- McGee in 1975
- Born: Vonetta Lawrence McGee January 14, 1945 San Francisco, California, U.S.
- Died: July 9, 2010 (aged 65) Berkeley, California, U.S.
- Education: San Francisco State University
- Occupation: Actress
- Years active: 1968–2007
- Spouse: Carl Lumbly ​(m. 1986)​
- Partner: Max Julien (1970–1977)
- Children: 1

= Vonetta McGee =

American actress (1945–2010)

Vonetta Lawrence McGee (January 14, 1945 – July 9, 2010) was an American actress. She debuted in the Spaghetti Western The Great Silence and went on to appear in blaxploitation films such as Hammer, Melinda, Blacula, Shaft in Africa, Detroit 9000, and 1974's Thomasine & Bushrod alongside her then-boyfriend Max Julien. In 1975, she was Clint Eastwood's co-star in The Eiger Sanction. She was a regular on the 1987 Universal Television situation comedy Bustin' Loose, starring as Mimi Shaw for its only season (1987–88).

==Early life==
Born Vonetta Lawrence McGee in San Francisco, California, to Lawrence McGee and Alma McGee (née Scott), McGee graduated from San Francisco Polytechnic High School in 1962. She was diagnosed with Hodgkin's Lymphoma at the age of 17. Her family encouraged her to be a lawyer.
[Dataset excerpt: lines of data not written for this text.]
-- pv_equiv track=rewrite | github.com/LordCury/projeto-faturamento-ai | query_pipeline.py | corrigir_placeholders
-- ===== SOURCE A (Python) =====
-- def corrigir_placeholders(query: str) -> str:
--     substituicoes = {
--         "{Start}": "'2024-01-01 00:00:00'",
--         "{End}": "'2026-12-31 23:59:59'",
--         "{Start_1}": "'2024-01-01 00:00:00'",
--         "{End_1}": "'2026-12-31 23:59:59'",
--         "{Start_M}": "'2024-01-01 00:00:00'",
--     }
--
--     for antigo, novo in substituicoes.items():
--         query = query.replace(antigo, novo)
--
--     return query
-- ===== SOURCE B (Python) =====
-- def corrigir_placeholders(query: str) -> str:
--     # one left-to-right scan over the query; longest tokens tried first
--     tokens = [
--         ("{Start_1}", "'2024-01-01 00:00:00'"),
--         ("{Start_M}", "'2024-01-01 00:00:00'"),
--         ("{End_1}", "'2026-12-31 23:59:59'"),
--         ("{Start}", "'2024-01-01 00:00:00'"),
--         ("{End}", "'2026-12-31 23:59:59'"),
--     ]
--     out = []
--     i = 0
--     n = len(query)
--     while i < n:
--         if query[i] == "{":
--             for tok, val in tokens:
--                 if query.startswith(tok, i):
--                     out.append(val)
--                     i += len(tok)
--                     break
--             else:
--                 out.append(query[i])
--                 i += 1
--         else:
--             out.append(query[i])
--             i += 1
--     return "".join(out)
-- ===== Notes on version B (the rewrite author's own statement) =====
-- stated objective: alternative
-- what changed: A runs five sequential full-string str.replace passes (one per placeholder); B builds the output in a single left-to-right scan that tries the five placeholder tokens (longest first) at each position.
import Mathlib
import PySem

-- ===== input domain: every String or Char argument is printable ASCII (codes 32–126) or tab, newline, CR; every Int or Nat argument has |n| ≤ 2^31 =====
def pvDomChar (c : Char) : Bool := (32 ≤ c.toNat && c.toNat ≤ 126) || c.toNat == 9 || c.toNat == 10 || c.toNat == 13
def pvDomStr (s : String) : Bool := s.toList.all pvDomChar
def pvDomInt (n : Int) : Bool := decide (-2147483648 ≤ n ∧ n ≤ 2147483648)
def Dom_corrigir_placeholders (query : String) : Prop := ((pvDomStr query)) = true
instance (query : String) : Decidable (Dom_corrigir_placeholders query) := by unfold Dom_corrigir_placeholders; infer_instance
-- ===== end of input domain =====

set_option maxRecDepth 8000

-- B replaces A's five sequential full-string .replace passes by ONE left-to-right scan that
-- tries the placeholder tokens (longest first) at each position; objective: alternative (single-pass traversal).

-- ===== PORT A =====
def corrigir_placeholders (query : String) : String :=
  -- for antigo, novo in substituicoes.items(): query = query.replace(antigo, novo)
  let q1 := PySem.Str.replace query "{Start}" "'2024-01-01 00:00:00'"
  let q2 := PySem.Str.replace q1 "{End}" "'2026-12-31 23:59:59'"
  let q3 := PySem.Str.replace q2 "{Start_1}" "'2024-01-01 00:00:00'"
  let q4 := PySem.Str.replace q3 "{End_1}" "'2026-12-31 23:59:59'"
  PySem.Str.replace q4 "{Start_M}" "'2024-01-01 00:00:00'"

-- ===== PORT B =====
-- the single scan of Source B: at each position, if the char is '{' try the five tokens (longest first)
def pvScanGo : List Char → List Char
  | [] => []
  | c :: t =>
    if c = '{' then
      if List.isPrefixOf "{Start_1}".toList (c :: t) then
        "'2024-01-01 00:00:00'".toList ++ pvScanGo (List.drop 9 (c :: t))
      else if List.isPrefixOf "{Start_M}".toList (c :: t) then
        "'2024-01-01 00:00:00'".toList ++ pvScanGo (List.drop 9 (c :: t))
      else if List.isPrefixOf "{End_1}".toList (c :: t) then
        "'2026-12-31 23:59:59'".toList ++ pvScanGo (List.drop 7 (c :: t))
      else if List.isPrefixOf "{Start}".toList (c :: t) then
        "'2024-01-01 00:00:00'".toList ++ pvScanGo (List.drop 7 (c :: t))
      else if List.isPrefixOf "{End}".toList (c :: t) then
        "'2026-12-31 23:59:59'".toList ++ pvScanGo (List.drop 5 (c :: t))
      else c :: pvScanGo t
    else c :: pvScanGo t
termination_by l => l.length
decreasing_by all_goals (simp only [List.length_drop, List.length_cons]; omega)

def corrigir_placeholders_alt (query : String) : String :=
  String.ofList (pvScanGo query.toList)

-- ===== PRECONDITION & SPEC =====
def Spec_corrigir_placeholders (query : String) (out : String) : Prop := out = corrigir_placeholders_alt query
instance (query : String) (out : String) : Decidable (Spec_corrigir_placeholders query out) := by unfold Spec_corrigir_placeholders; infer_instance

-- ===== CLAIM (what is proved, stated in full; the proofs are below) =====
def Claim_equal_corrigir_placeholders : Prop := ∀ (query : String), Dom_corrigir_placeholders query → Spec_corrigir_placeholders query (corrigir_placeholders query)

-- ===== LEMMAS AND PROOFS =====

-- structural one-token replacer; equals PySem.Chars.replace for a nonempty pattern
def repOne (old new : List Char) : List Char → List Char
  | [] => []
  | c :: t =>
    if List.isPrefixOf old (c :: t) then new ++ repOne old new (List.drop (old.length - 1) t)
    else c :: repOne old new t
termination_by l => l.length
decreasing_by all_goals (simp only [List.length_drop, List.length_cons]; omega)

theorem repOne_nil (old new : List Char) : repOne old new [] = [] := by rw [repOne]

theorem repOne_cons_neg (old new : List Char) (c : Char) (t : List Char)
    (h : List.isPrefixOf old (c :: t) = false) :
    repOne old new (c :: t) = c :: repOne old new t := by
  rw [repOne]; simp [h]

theorem repOne_match (old new x : List Char) (h : old ≠ []) :
    repOne old new (old ++ x) = new ++ repOne old new x := by
  cases old with
  | nil => exact absurd rfl h
  | cons o os =>
    rw [List.cons_append, repOne]
    have hp : List.isPrefixOf (o :: os) (o :: (os ++ x)) = true := by
      rw [List.isPrefixOf_iff_prefix, ← List.cons_append]
      exact List.prefix_append _ _
    simp [hp]

theorem repOne_append_noBrace (old new p x : List Char) (oT : List Char)
    (hold : old = '{' :: oT) (hp : ∀ ch ∈ p, ch ≠ '{') :
    repOne old new (p ++ x) = p ++ repOne old new x := by
  induction p with
  | nil => simp
  | cons q p' ih =>
    have hq : q ≠ '{' := hp q (by simp)
    have hpre : List.isPrefixOf old (q :: (p' ++ x)) = false := by
      subst hold; simp [List.isPrefixOf, (Ne.symm hq)]
    rw [List.cons_append, repOne_cons_neg _ _ _ _ hpre, ih (fun ch hch => hp ch (by simp [hch])),
        List.cons_append]

-- one repOne layer passes unchanged over a foreign token it does not match at the front
theorem repOne_pass (old new tok x : List Char) (oT tT : List Char)
    (hold : old = '{' :: oT) (htok : tok = '{' :: tT) (hT : ∀ ch ∈ tT, ch ≠ '{')
    (hpre : List.isPrefixOf old (tok ++ x) = false) :
    repOne old new (tok ++ x) = tok ++ repOne old new x := by
  subst htok
  rw [List.cons_append] at hpre ⊢
  rw [repOne_cons_neg _ _ _ _ hpre,
      repOne_append_noBrace old new tT x oT hold hT, List.cons_append]

-- prefix tests by a brace-free, quote-free pattern are invariant under repOne
theorem pinv (old new : List Char) (oT nT : List Char)
    (h0 : old = '{' :: oT) (h1 : new = '\'' :: nT) :
    ∀ (x p : List Char), (∀ ch ∈ p, ch ≠ '{' ∧ ch ≠ '\'') →
      List.isPrefixOf p (repOne old new x) = List.isPrefixOf p x := by
  intro x
  induction x with
  | nil => intro p hp; rw [repOne_nil]
  | cons c t ih =>
    intro p hp
    by_cases hpre : List.isPrefixOf old (c :: t) = true
    · have hc : c = '{' := by
        subst h0
        simp [List.isPrefixOf] at hpre
        exact hpre.1.symm
      rw [repOne]; simp only [hpre, if_true]
      cases p with
      | nil => simp
      | cons q p' =>
        have hq := hp q (by simp)
        subst h1
        rw [List.cons_append]
        have e1 : (q == '\'') = false := by simp [hq.2]
        have e2 : (q == '{') = false := by simp [hq.1]
        simp [List.isPrefixOf, hc, e1, e2]
    · have hpre' : List.isPrefixOf old (c :: t) = false := by
        cases h : List.isPrefixOf old (c :: t) with
        | true => exact absurd h hpre
        | false => rfl
      rw [repOne_cons_neg _ _ _ _ hpre']
      cases p with
      | nil => simp
      | cons q p' =>
        simp only [List.isPrefixOf]
        by_cases hqc : (q == c) = true
        · simp only [hqc, Bool.true_and]
          exact ih p' (fun ch hch => hp ch (by simp [hch]))
        · simp [hqc]

-- the value of A, written over lists: the five sequential replaces
def pvF (x : List Char) : List Char :=
  repOne "{Start_M}".toList "'2024-01-01 00:00:00'".toList
    (repOne "{End_1}".toList "'2026-12-31 23:59:59'".toList
      (repOne "{Start_1}".toList "'2024-01-01 00:00:00'".toList
        (repOne "{End}".toList "'2026-12-31 23:59:59'".toList
          (repOne "{Start}".toList "'2024-01-01 00:00:00'".toList x))))

theorem go_eq (old new : List Char) (hold : old ≠ []) :
    ∀ (fuel : Nat) (l acc : List Char), l.length ≤ fuel →
      PySem.Chars.replace.go old new fuel l acc = acc.reverse ++ repOne old new l := by
  intro fuel
  induction fuel with
  | zero =>
    intro l acc hl
    have : l = [] := List.length_eq_zero_iff.mp (Nat.le_zero.mp hl)
    subst this
    rw [PySem.Chars.replace.go]; simp [repOne_nil]
  | succ n ih =>
    intro l acc hl
    cases l with
    | nil => rw [PySem.Chars.replace.go] <;> simp [repOne_nil]
    | cons c t =>
      rw [PySem.Chars.replace.go]
      by_cases hpre : List.isPrefixOf old (c :: t) = true
      · obtain ⟨o, os, rfl⟩ : ∃ o os, old = o :: os := by
          cases old with
          | nil => exact absurd rfl hold
          | cons o os => exact ⟨o, os, rfl⟩
        simp only [hpre, if_true]
        rw [ih _ _ (by simp at hl ⊢; omega)]
        rw [repOne]; simp [hpre]
      · simp only [hpre, if_false, Bool.false_eq_true]
        rw [ih _ _ (by simp at hl ⊢; omega)]
        rw [repOne_cons_neg _ _ _ _ (by
          cases h : List.isPrefixOf old (c :: t) with
          | true => exact absurd h hpre
          | false => rfl)]
        simp
theorem replace_eq_repOne (s old new : List Char) (h : old ≠ []) :
    PySem.Chars.replace s old new = repOne old new s := by
  rw [PySem.Chars.replace]
  simp [List.isEmpty_iff, h]
  rw [go_eq old new h s.length s [] (le_refl _)]
  simp

theorem A_toList (query : String) :
    (corrigir_placeholders query).toList = pvF query.toList := by
  unfold corrigir_placeholders pvF
  simp only [PySem.Str.toList_replace]
  rw [replace_eq_repOne _ _ _ (by decide), replace_eq_repOne _ _ _ (by decide),
      replace_eq_repOne _ _ _ (by decide), replace_eq_repOne _ _ _ (by decide),
      replace_eq_repOne _ _ _ (by decide)]

-- literal evaluations of the string constants (a single decide on a 21-char string overflows)
theorem evRepS : "'2024-01-01 00:00:00'".toList = ['\'','2','0','2','4','-','0','1','-','0','1',' ','0','0',':','0','0',':','0','0','\''] := by
  rw [show "'2024-01-01 00:00:00'" = "'2024-0" ++ "1-01 00" ++ ":00:00'" from by decide,
      String.toList_append, String.toList_append]
  decide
She enrolled at San Francisco State University to study pre-law and acted with the racially conscious Black theater group Aldridge Players West. She eventually dropped out of college and went abroad to seek acting work.

==Career==
McGee landed her first role in 1968, when she performed alongside Jean-Louis Trintignant and Klaus Kinski in Sergio Corbucci's Spaghetti Western The Great Silence, and made her first released film appearance earlier that year with the lead in the Italian comedy Faustina. She later became well known for her parts in the 1972 Blaxploitation films Melinda and Hammer. In the action thriller Shaft in Africa (1973), McGee took the role of Aleme, the daughter of an emir, who teaches John Shaft (Richard Roundtree) Ethiopian geography. Earlier that year she had appeared in a supporting role as an occult priestess in The Norliss Tapes. In 1974, McGee appeared as Thomasine, alongside Max Julien as Bushrod, in the western action film Thomasine & Bushrod, which was intended as a counterpart to the 1967 film Bonnie and Clyde. The next year, she starred alongside Clint Eastwood in the action thriller The Eiger Sanction (1975).

The 1977 film, Brothers, in which Mcgee played a character similar to Angela Davis, was pulled from the box office because of the fear of riots. That same year she noted in an interview with Ebony Magazine the decrease in black-led films over the last 2 years.

She appeared in an episode of the TV series Starsky & Hutch named "Black and Blue" in 1979. She appeared as Marlene, the high-energy lot manager, in the 1984 cult classic Repo Man.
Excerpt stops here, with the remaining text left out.